Movies That Took Forever To Make
In the modern Hollywood landscape, most movies that arrive in American multiplexes are the product of a schedule, particularly when it comes to major tentpole blockbusters. Movies get pre-targeted release dates to hit a certain moneymaking window. Then the filmmakers go to work, they deliver the movie, and the movie is released on the same date the studio decided on years earlier, with a little wiggle room built in for delays of perhaps a few months. This isn't always the case, but it's a common tale. Film production is supposed to adhere to a schedule, and even when it doesn't, financial backers want as little delay as possible.
Then there are the films that, for one reason or another, don't play by those scheduling rules, the films with making-of stories that are often just as fascinating as the finished product. In some cases, the lengthy filmmaking process is by design. In others, it's the product of a filmmaker beholden to no particular financier, and as a result, they take their to finish something special. In still others, the actual filming didn't take long, but the process of finishing the movie and getting it released did. Whatever the case, some movies just take forever to make.
It took forever to see The Other Side of the Wind
In 2018, cinephiles everywhere finally got to see one of the great Holy Grails of film history: Orson Welles' final movie, The Other Side of the Wind. By the time it was finally released via Netflix — who kicked in the money to complete production and make a documentary about the long-buried project — it had been 48 years since Welles had started shooting the film, 42 years since he'd stopped, and 33 years since his death in 1985.

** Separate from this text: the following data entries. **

-- pv_equiv track=rewrite | github.com/MaximSinyaev/made_algorithms | range/a.py | count_prefix_sum
-- ===== SOURCE A (Python) =====
-- AR_MOD = 2 ** 16
--
-- def count_prefix_sum(n, x, y, a0):
--     prev_a = a0
--     prefix_sum = [a0] * n
--     for i in range(1, n):
--         next_a = (x * prev_a + y) % AR_MOD
--         prefix_sum[i] = prefix_sum[i -1] + next_a
--         prev_a = next_a
--     return prefix_sum
-- ===== SOURCE B (Python) =====
-- AR_MOD = 2 ** 16
--
-- def count_prefix_sum(n, x, y, a0):
--     if n <= 0:
--         return []
--     # pass 1: generate the sequence
--     seq = [a0]
--     prev = a0
--     for _ in range(1, n):
--         prev = (x * prev + y) % AR_MOD
--         seq.append(prev)
--     # pass 2: running-sum accumulation
--     out = []
--     s = 0
--     for v in seq:
--         s += v
--         out.append(s)
--     return out
-- ===== Notes on version B (the rewrite author's own statement) =====
-- stated objective: alternative
-- what changed: B separates the work into two passes - first generate the full LCG sequence into a list, then accumulate running sums over it - instead of A's single interleaved loop writing into a preallocated slot array indexed by i.
import Mathlib
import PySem

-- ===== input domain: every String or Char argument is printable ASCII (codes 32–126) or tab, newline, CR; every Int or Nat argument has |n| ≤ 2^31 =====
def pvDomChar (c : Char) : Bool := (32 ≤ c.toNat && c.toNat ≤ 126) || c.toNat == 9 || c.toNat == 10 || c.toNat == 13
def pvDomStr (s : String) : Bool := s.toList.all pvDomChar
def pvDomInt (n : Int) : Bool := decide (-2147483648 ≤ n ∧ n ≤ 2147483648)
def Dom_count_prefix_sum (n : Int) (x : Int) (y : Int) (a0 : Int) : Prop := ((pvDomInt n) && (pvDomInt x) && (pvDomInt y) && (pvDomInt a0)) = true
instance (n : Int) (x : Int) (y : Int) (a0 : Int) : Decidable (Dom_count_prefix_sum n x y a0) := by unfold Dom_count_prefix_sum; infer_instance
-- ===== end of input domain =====

-- B replaces A's single interleaved loop (writing into a preallocated slot array) by two
-- separate passes: generate the LCG sequence into a list, then accumulate running sums
-- (objective: alternative decomposition, same O(n) cost).

-- ===== PORT A =====
-- literal port of A: prefix_sum = [a0]*n, then for i in range(1,n) set slot i;
-- prefix_sum[i-1] is read with pyGetD (exact here: 0 ≤ i-1 < len, so no IndexError path).
def count_prefix_sum (n : Int) (x : Int) (y : Int) (a0 : Int) : List Int :=
  (((PySem.List.pyRange 1 n 1).foldl
    (fun (st : Int × List Int) i =>
      let next_a := PySem.Int.mod (x * st.1 + y) 65536
      (next_a, st.2.set i.toNat (PySem.List.pyGetD st.2 (i - 1) 0 + next_a)))
    (a0, List.replicate n.toNat a0))).2

-- ===== PORT B =====
def count_prefix_sum_alt (n : Int) (x : Int) (y : Int) (a0 : Int) : List Int :=
  if n ≤ 0 then []
  else
    -- pass 1: generate the sequence
    let seq := (((PySem.List.pyRange 1 n 1).foldl
      (fun (st : Int × List Int) _ =>
        let prev := PySem.Int.mod (x * st.1 + y) 65536
        (prev, st.2 ++ [prev]))
      (a0, [a0]))).2
    -- pass 2: running-sum accumulation
    ((seq.foldl (fun (st : Int × List Int) v => (st.1 + v, st.2 ++ [st.1 + v])) (0, []))).2

-- ===== PRECONDITION & SPEC =====
def Spec_count_prefix_sum (n : Int) (x : Int) (y : Int) (a0 : Int) (out : List Int) : Prop := out = count_prefix_sum_alt n x y a0
instance (n : Int) (x : Int) (y : Int) (a0 : Int) (out : List Int) : Decidable (Spec_count_prefix_sum n x y a0 out) := by unfold Spec_count_prefix_sum; infer_instance

-- ===== CLAIM (what is proved, stated in full; the proofs are below) =====
def Claim_equal_count_prefix_sum : Prop := ∀ (n : Int) (x : Int) (y : Int) (a0 : Int), Dom_count_prefix_sum n x y a0 → Spec_count_prefix_sum n x y a0 (count_prefix_sum n x y a0)


-- ===== LEMMAS AND PROOFS =====

-- the LCG sequence a_k
def aSeq (x y a0 : Int) : Nat → Int
  | 0 => a0
  | k+1 => PySem.Int.mod (x * aSeq x y a0 k + y) 65536

-- presum m = a_0 + … + a_{m-1}
def presum (x y a0 : Int) : Nat → Int
  | 0 => 0
  | k+1 => presum x y a0 k + aSeq x y a0 k

-- invariant for A's loop: after i = 1 … m-1, slot k < m holds presum (k+1) and the
-- remaining N - m preallocated slots still hold a0; the carried prev_a is a_{m-1}
lemma A_inv (x y a0 : Int) (N : Nat) : ∀ (m : Nat), 1 ≤ m → m ≤ N →
    ((PySem.List.pyRange 1 (m : Int) 1).foldl
      (fun (st : Int × List Int) i =>
        let next_a := PySem.Int.mod (x * st.1 + y) 65536
        (next_a, st.2.set i.toNat (PySem.List.pyGetD st.2 (i - 1) 0 + next_a)))
      (a0, List.replicate N a0))
    = (aSeq x y a0 (m - 1),
       (List.range m).map (fun k => presum x y a0 (k+1)) ++ List.replicate (N - m) a0) := by
  intro m h1
  induction m, h1 using Nat.le_induction with
  | base =>
    intro hN
    rw [PySem.List.pyRange_one_eq_nil (by norm_num), List.foldl_nil]
    obtain ⟨N', rfl⟩ : ∃ N', N = N' + 1 := ⟨N - 1, by omega⟩
    simp [aSeq, presum, List.replicate_succ]
  | succ m hm ih =>
    intro hN
    obtain ⟨m', rfl⟩ : ∃ m', m = m' + 1 := ⟨m - 1, by omega⟩
    have hc : ((m' + 1 + 1 : Nat) : Int) = ((m' + 1 : Nat) : Int) + 1 := by push_cast; ring
    rw [hc, PySem.List.pyRange_one_succ_right (by exact_mod_cast hm), List.foldl_append,
        ih (by omega), List.foldl_cons, List.foldl_nil]
    have hget : PySem.List.pyGetD
        ((List.range (m' + 1)).map (fun k => presum x y a0 (k+1)) ++ List.replicate (N - (m' + 1)) a0)
        (((m' + 1 : Nat) : Int) - 1) 0 = presum x y a0 (m' + 1) := by
      have : ((m' + 1 : Nat) : Int) - 1 = ((m' : Nat) : Int) := by push_cast; ring
      rw [this, PySem.List.pyGetD_natCast]
      rw [List.getD_eq_getElem?_getD, List.getElem?_append_left (by simp)]
      simp
    rw [hget]
    have hrep : N - (m' + 1) = (N - (m' + 1 + 1)) + 1 := by omega
    have hset : (((List.range (m' + 1)).map (fun k => presum x y a0 (k+1)) ++
          List.replicate (N - (m' + 1)) a0).set (((m' + 1 : Nat) : Int)).toNat
          (presum x y a0 (m' + 1) + PySem.Int.mod (x * aSeq x y a0 (m' + 1 - 1) + y) 65536))
        = (List.range (m' + 1 + 1)).map (fun k => presum x y a0 (k+1)) ++
          List.replicate (N - (m' + 1 + 1)) a0 := by
      rw [Int.toNat_natCast, List.set_append_right _ _ (by simp), hrep, List.replicate_succ]
      simp [List.range_succ, aSeq, presum]
    simp only [hset]
    simp [aSeq]

-- B pass 1 builds exactly the sequence a_0 … a_{m-1}, carrying prev = a_{m-1}
lemma B_seq (x y a0 : Int) : ∀ (m : Nat), 1 ≤ m →
    ((PySem.List.pyRange 1 (m : Int) 1).foldl
      (fun (st : Int × List Int) _ =>
        let prev := PySem.Int.mod (x * st.1 + y) 65536
        (prev, st.2 ++ [prev]))
      (a0, [a0]))
    = (aSeq x y a0 (m - 1), (List.range m).map (aSeq x y a0)) := by
  intro m h1
  induction m, h1 using Nat.le_induction with
  | base =>
    rw [PySem.List.pyRange_one_eq_nil (by norm_num), List.foldl_nil]
    simp [aSeq]
  | succ m hm ih =>
    obtain ⟨m', rfl⟩ : ∃ m', m = m' + 1 := ⟨m - 1, by omega⟩
    have hc : ((m' + 1 + 1 : Nat) : Int) = ((m' + 1 : Nat) : Int) + 1 := by push_cast; ring
    rw [hc, PySem.List.pyRange_one_succ_right (by exact_mod_cast hm), List.foldl_append,
        ih, List.foldl_cons, List.foldl_nil]
    simp [aSeq, List.range_succ]

-- B pass 2: running sums of the sequence give the prefix-sum list
lemma B_sum (x y a0 : Int) (m : Nat) :
    (((List.range m).map (aSeq x y a0)).foldl
      (fun (st : Int × List Int) v => (st.1 + v, st.2 ++ [st.1 + v])) (0, []))
    = (presum x y a0 m, (List.range m).map (fun k => presum x y a0 (k+1))) := by
  induction m with
  | zero => simp [presum]
  | succ m ih =>
    rw [List.range_succ, List.map_append, List.foldl_append, ih]
    simp [presum]

-- ===== VERDICT (by name: the statement is the Claim_ definition above) =====
theorem count_prefix_sum_spec : Claim_equal_count_prefix_sum := by
  intro n x y a0 _
  unfold Spec_count_prefix_sum count_prefix_sum count_prefix_sum_alt
  by_cases hn : n ≤ 0
  · rw [if_pos hn, PySem.List.pyRange_one_eq_nil (by omega), List.foldl_nil]
    simp [Int.toNat_of_nonpos hn]
  · rw [if_neg hn]
    replace hn : 0 < n := by omega
    have hm : 1 ≤ n.toNat := by omega
    have hn' : n = ((n.toNat : Nat) : Int) := (Int.toNat_of_nonneg (by omega)).symm
    rw [hn']
    simp only [Int.toNat_natCast]
    rw [A_inv x y a0 n.toNat n.toNat hm le_rfl, B_seq x y a0 n.toNat hm,
        B_sum x y a0 n.toNat]
    simp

Welles began shooting Wind in 1970, and it was supposed to be both his Hollywood comeback movie and an exercise in a new kind of filmmaking, a meta-narrative that documented a famous director's last hurrah as he showed scenes from his unfinished new film to friends and admirers during his 70th birthday party. Welles shot the film off and on for the next six years, working whenever there was money and whenever the principal cast (including John Huston in the lead role) could be assembled. Eventually, money dried up, and the various financiers involved began disputing who exactly had a right to the footage. A combination of financial confusion and disinterest from investors then put completion of the film on hold for more than four decades, until The Other Side of the Wind finally premiered at the Venice Film Festival in 2018.
Amazing Grace was lost for over four decades
Sometimes all a film needs to take it from raw footage to a finished theatrical experience is a little tender loving care. The problem is that some movies have to wait decades for that care to arrive, and that was the case with Amazing Grace, the Aretha Franklin concert film that first screened just months after Franklin's death in the summer of 2018.
Franklin had always intended her 1972 live gospel album Amazing Grace, which she recorded over two nights of performances at the New Temple Missionary Baptist Church in Los Angeles, to be a movie. Director Sydney Pollack, then best known for films like They Shoot Horses, Don't They?, was hired to direct the documentary, and he filmed both nights of Franklin's performances. Though the liner notes of the album promised the filmed version was coming, it never materialized, and the footage sat in a vault for decades.
In 1990, an Atlantic Records employee named Alan Elliott grew fascinated with the footage, and he began talking to Pollack about possibly resurrecting the film. It took years and some re-mortgaging of his house for Elliott to even get the footage, only to then find that part of the problem was that Pollack hadn't made efforts during filming to sync the picture and sound. Even after a rough cut was assembled, legal trouble from Franklin herself followed, until Elliott was finally able to come to an agreement with the Queen of Soul's family. Amazing Grace was released worldwide in 2019.
Boyhood took 12 years to make
When most directors move ahead with production on a film, they're not expecting the resulting work to take more than a decade, and most movies that take forever to hit theaters arrive at their lengthy production times through sheer circumstance.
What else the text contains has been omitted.